Record extracts:
###

-- pv_equiv track=rewrite | github.com/jjiwoning/Code_Test | python_algo/Programmers/Rotate_parentheses.py | solution
-- ===== SOURCE A (Python) =====
-- from collections import deque
--
-- def solution(s):
--     answer = 0
--     q = deque()
--     for i in s:
--         q.append(i)
--
--     for i in range(len(s)):
--         if i > 0:
--             a = q.popleft()
--             q.append(a)
--
--         stack = []
--         check = True
--
--         for i in q:
--             if i == "[":
--                 stack.append(i)
--             if i == "{":
--                 stack.append(i)
--             if i == "(":
--                 stack.append(i)
--
--             if i in "]})":
--                 if not stack:
--                     check = False
--                     break
--
--             if i == "]":
--                 if stack[-1] == "[":
--                     stack.pop()
--                 else:
--                     break
--             if i == "}":
--                 if stack[-1] == "{":
--                     stack.pop()
--                 else:
--                     break
--             if i == ")":
--                 if stack[-1] == "(":
--                     stack.pop()
--                 else:
--                     break
--
--         if not stack and check:
--             answer += 1
--
--
--     return answer
-- ===== SOURCE B (Python) =====
-- def solution(s):
--     answer = 0
--     n = len(s)
--     for i in range(n):
--         rotated = s[i:] + s[:i]
--         t = ''.join(c for c in rotated if c in '()[]{}')
--         while True:
--             u = t.replace('()', '').replace('[]', '').replace('{}', '')
--             if len(u) == len(t):
--                 break
--             t = u
--         if t == '':
--             answer += 1
--     return answer
-- ===== Notes on version B (the rewrite author's own statement) =====
-- stated objective: alternative
-- what changed: The stack automaton with break flags is replaced by adjacent-pair elimination: each rotation (built by slicing instead of deque popleft/append) is filtered to its bracket characters, then adjacent matching bracket pairs are repeatedly deleted via str.replace until the string stops shrinking, and the rotation is counted iff the residue is empty.
import Mathlib
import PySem

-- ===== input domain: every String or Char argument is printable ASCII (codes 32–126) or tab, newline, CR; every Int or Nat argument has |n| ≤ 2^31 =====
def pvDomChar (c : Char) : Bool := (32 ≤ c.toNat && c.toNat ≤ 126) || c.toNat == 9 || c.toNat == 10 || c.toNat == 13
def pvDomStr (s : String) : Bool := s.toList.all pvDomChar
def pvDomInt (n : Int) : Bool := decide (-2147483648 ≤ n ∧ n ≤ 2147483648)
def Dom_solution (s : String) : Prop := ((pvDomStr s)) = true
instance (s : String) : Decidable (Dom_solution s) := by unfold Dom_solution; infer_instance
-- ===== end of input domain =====

-- B replaces A's stack-based validity check by repeated adjacent-pair elimination
-- (filter to brackets, then delete '()','[]','{}' via replace until the string stops
-- shrinking) and builds each rotation by slicing instead of deque popleft/append;
-- objective: alternative algorithm, not claimed faster.

-- ===== PORT A =====
-- A's deque rotation `a = q.popleft(); q.append(a)` (q nonempty whenever A runs it,
-- since the loop body only reaches it when len(s) > 0).
def rotOnce (q : List Char) : List Char :=
  match q with
  | [] => []
  | a :: t => t ++ [a]

-- A's inner `for i in q` loop with its break/check flags; the Lean list `stack` holds
-- Python's stack reversed (head = Python's stack[-1], append = cons, pop = tail).
def checkA : List Char → List Char → Bool → (List Char × Bool)
  | [], stack, check => (stack, check)
  | c :: rest, stack, check =>
    let stack := if c = '[' then c :: stack else stack
    let stack := if c = '{' then c :: stack else stack
    let stack := if c = '(' then c :: stack else stack
    if c = ']' ∨ c = '}' ∨ c = ')' then
      match stack with
      | [] => (stack, false)                    -- check = False; break
      | top :: rest' =>
        if c = ']' then
          (if top = '[' then checkA rest rest' check else (top :: rest', check))  -- else: break
        else if c = '}' then
          (if top = '{' then checkA rest rest' check else (top :: rest', check))
        else
          (if top = '(' then checkA rest rest' check else (top :: rest', check))
    else
      checkA rest stack check

def solution (s : String) : Int :=
  let q := s.toList
  ((PySem.List.pyRange 0 (q.length : Int)).foldl
    (fun (st : List Char × Int) (i : Int) =>
      let q := if i > 0 then rotOnce st.1 else st.1
      let r := checkA q [] true
      (q, if r.1 = [] ∧ r.2 = true then st.2 + 1 else st.2))
    (q, 0)).2

-- ===== PORT B =====
-- `c in '()[]{}'`
def isBr (c : Char) : Bool :=
  c == '(' || c == ')' || c == '[' || c == ']' || c == '{' || c == '}'

-- t.replace('()','').replace('[]','').replace('{}','')
def replace3 (t : List Char) : List Char :=
  PySem.Chars.replace (PySem.Chars.replace (PySem.Chars.replace t ['(', ')'] []) ['[', ']'] []) ['{', '}'] []

-- the `while True: … if len(u) == len(t): break` loop
def reduceLoop (t : List Char) : List Char :=
  let u := replace3 t
  if h : u.length < t.length then reduceLoop u else t
termination_by t.length
decreasing_by exact h

def solution_alt (s : String) : Int :=
  let cs := s.toList
  (PySem.List.pyRange 0 (cs.length : Int)).foldl
    (fun (answer : Int) (i : Int) =>
      let rotated := PySem.List.slice cs (some i) none ++ PySem.List.slice cs none (some i)
      let t := rotated.filter isBr
      let t := reduceLoop t
      if t = [] then answer + 1 else answer)
    0

-- ===== PRECONDITION & SPEC =====
def Spec_solution (s : String) (out : Int) : Prop := out = solution_alt s
instance (s : String) (out : Int) : Decidable (Spec_solution s out) := by unfold Spec_solution; infer_instance

-- ===== CLAIM (what is proved, stated in full; the proofs are below) =====
def Claim_equal_solution : Prop := ∀ (s : String), Dom_solution s → Spec_solution s (solution s)

-- ===== LEMMAS AND PROOFS =====

-- Reference bracket machine: one step of a stack automaton over Option (none = failed).
def pairM (o c : Char) : Bool :=
  (o == '(' && c == ')') || (o == '[' && c == ']') || (o == '{' && c == '}')

def mstep : Option (List Char) → Char → Option (List Char)
  | none, _ => none
  | some st, c =>
    if c = '(' ∨ c = '[' ∨ c = '{' then some (c :: st)
    else if c = ')' ∨ c = ']' ∨ c = '}' then
      match st with
      | [] => none
      | o :: r => if pairM o c then some r else none
    else some st

theorem mfold_none (t : List Char) : t.foldl mstep none = none := by
  induction t with
  | nil => rfl
  | cons c rest ih => simpa [mstep] using ih

-- A's check succeeds (empty stack, check still True) iff the machine run ends with empty stack.
theorem checkA_iff (t : List Char) (st : List Char) :
    (checkA t st true = ([], true)) ↔ t.foldl mstep (some st) = some [] := by
  induction t generalizing st with
  | nil => simp [checkA, List.foldl]
  | cons c rest ih =>
    by_cases h1 : c = '(' <;> by_cases h2 : c = '[' <;> by_cases h3 : c = '{' <;>
      by_cases h4 : c = ')' <;> by_cases h5 : c = ']' <;> by_cases h6 : c = '}' <;>
      simp_all [checkA, mstep, List.foldl]
    -- remaining goals: closing-bracket cases
    all_goals
      cases st with
      | nil => simp [mfold_none]
      | cons o r =>
        by_cases hm : pairM o c = true <;>
          simp_all [pairM, mfold_none]

-- Non-bracket characters are no-ops for the machine.
theorem mfold_filter (t : List Char) (s : Option (List Char)) :
    (t.filter isBr).foldl mstep s = t.foldl mstep s := by
  induction t generalizing s with
  | nil => rfl
  | cons c rest ih =>
    by_cases hb : isBr c = true
    · simp [List.filter, hb, List.foldl, ih]
    · have : mstep s c = s := by
        cases s with
        | none => rfl
        | some st => simp_all [mstep, isBr]
      simp [List.filter, hb, List.foldl, this, ih]

-- `t.replace(old, '')` for a two-character old, as a structural recursion.
def rep2 (o c : Char) : List Char → List Char
  | [] => []
  | [x] => [x]
  | x :: y :: t => if x = o ∧ y = c then rep2 o c t else x :: rep2 o c (y :: t)

theorem replace_go_eq (o c : Char) (fuel : Nat) (l acc : List Char)
    (h : l.length ≤ fuel) :
    PySem.Chars.replace.go [o, c] [] fuel l acc = acc.reverse ++ rep2 o c l := by
  induction fuel generalizing l acc with
  | zero =>
    have : l = [] := by cases l <;> simp_all
    subst this; simp [PySem.Chars.replace.go, rep2]
  | succ fuel ih =>
    match l with
    | [] => simp [PySem.Chars.replace.go, rep2]
    | [x] =>
      have hpre : [o, c].isPrefixOf [x] = false := by
        simp [List.isPrefixOf]
      simp [PySem.Chars.replace.go, hpre, rep2]
      rw [ih [] (x :: acc) (by simp)]
      simp [rep2]
    | x :: y :: t =>
      by_cases hxy : x = o ∧ y = c
      · obtain ⟨hx, hy⟩ := hxy
        subst hx; subst hy
        have hpre : [x, y].isPrefixOf (x :: y :: t) = true := by
          simp [List.isPrefixOf]
        simp only [PySem.Chars.replace.go, hpre, if_pos]
        rw [show List.drop [x, y].length (x :: y :: t) = t from by simp]
        rw [ih t ([].reverse ++ acc) (by simp at h; omega)]
        simp [rep2]
      · have hpre : [o, c].isPrefixOf (x :: y :: t) = false := by
          simp [List.isPrefixOf]
          intro hx hy; exact hxy ⟨hx.symm, hy.symm⟩
        simp only [PySem.Chars.replace.go, hpre, Bool.false_eq_true, if_false]
        rw [ih (y :: t) (x :: acc) (by simp at h ⊢; omega)]
        simp [rep2, hxy]

theorem replace_eq_rep2 (o c : Char) (t : List Char) :
    PySem.Chars.replace t [o, c] [] = rep2 o c t := by
  simp only [PySem.Chars.replace]
  rw [if_neg (by simp)]
  simpa using replace_go_eq o c t.length t [] (le_refl _)

theorem length_rep2_le (o c : Char) (t : List Char) : (rep2 o c t).length ≤ t.length := by
  fun_induction rep2 o c t with
  | case1 => simp
  | case2 => simp
  | case3 x y t hxy ih => simp [hxy]; omega
  | case4 x y t hxy ih => simp_all

theorem rep2_eq_of_length (o c : Char) (t : List Char)
    (h : (rep2 o c t).length = t.length) : rep2 o c t = t := by
  fun_induction rep2 o c t with
  | case1 => rfl
  | case2 => rfl
  | case3 x y t hxy ih =>
    exfalso
    have := length_rep2_le o c t
    simp [hxy] at h
    omega
  | case4 x y t hxy ih =>
    simp [hxy] at h ⊢
    exact ih h

theorem rep2_all (o c : Char) (p : Char → Bool) (t : List Char)
    (h : t.all p) : (rep2 o c t).all p := by
  fun_induction rep2 o c t with
  | case1 => simp
  | case2 => simp_all
  | case3 x y t hxy ih => simp_all
  | case4 x y t hxy ih => simp_all

-- Deleting an adjacent matched pair does not change the machine run.
theorem mfold_rep2 (o c : Char)
    (hp : (o = '(' ∧ c = ')') ∨ (o = '[' ∧ c = ']') ∨ (o = '{' ∧ c = '}'))
    (t : List Char) (s : Option (List Char)) :
    (rep2 o c t).foldl mstep s = t.foldl mstep s := by
  fun_induction rep2 o c t generalizing s with
  | case1 => rfl
  | case2 => rfl
  | case3 x y t hxy ih =>
    have hxe : x = o := hxy.1
    have hye : y = c := hxy.2
    have hstep : mstep (mstep s x) y = s := by
      subst hxe; subst hye
      cases s with
      | none => rfl
      | some st => rcases hp with ⟨ho, hc⟩ | ⟨ho, hc⟩ | ⟨ho, hc⟩ <;> subst ho <;> subst hc <;>
          simp [mstep, pairM]
    rw [ih s]
    simp only [List.foldl, hstep]
  | case4 x y t hxy ih =>
    simp only [List.foldl, ih]

theorem mfold_replace3 (t : List Char) (s : Option (List Char)) :
    (replace3 t).foldl mstep s = t.foldl mstep s := by
  simp only [replace3, replace_eq_rep2]
  rw [mfold_rep2 '{' '}' (by simp) _ s, mfold_rep2 '[' ']' (by simp) _ s,
      mfold_rep2 '(' ')' (by simp) _ s]

theorem mfold_reduceLoop (t : List Char) (s : Option (List Char)) :
    (reduceLoop t).foldl mstep s = t.foldl mstep s := by
  fun_induction reduceLoop t with
  | case1 t u h ih => rw [ih]; exact mfold_replace3 t s
  | case2 t u h => rfl

theorem replace3_all (p : Char → Bool) (t : List Char) (h : t.all p) :
    (replace3 t).all p := by
  simp only [replace3, replace_eq_rep2]
  exact rep2_all _ _ _ _ (rep2_all _ _ _ _ (rep2_all _ _ _ _ h))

###

Exercise:
Would you please copy exactly the part of the entries above that begins at the line containing "-- Non-bracket characters" and ends at the line containing "by_cases hb : isBr c = true", both lines included?

Answer for this exercise:
-- Non-bracket characters are no-ops for the machine.
theorem mfold_filter (t : List Char) (s : Option (List Char)) :
    (t.filter isBr).foldl mstep s = t.foldl mstep s := by
  induction t generalizing s with
  | nil => rfl
  | cons c rest ih =>
    by_cases hb : isBr c = true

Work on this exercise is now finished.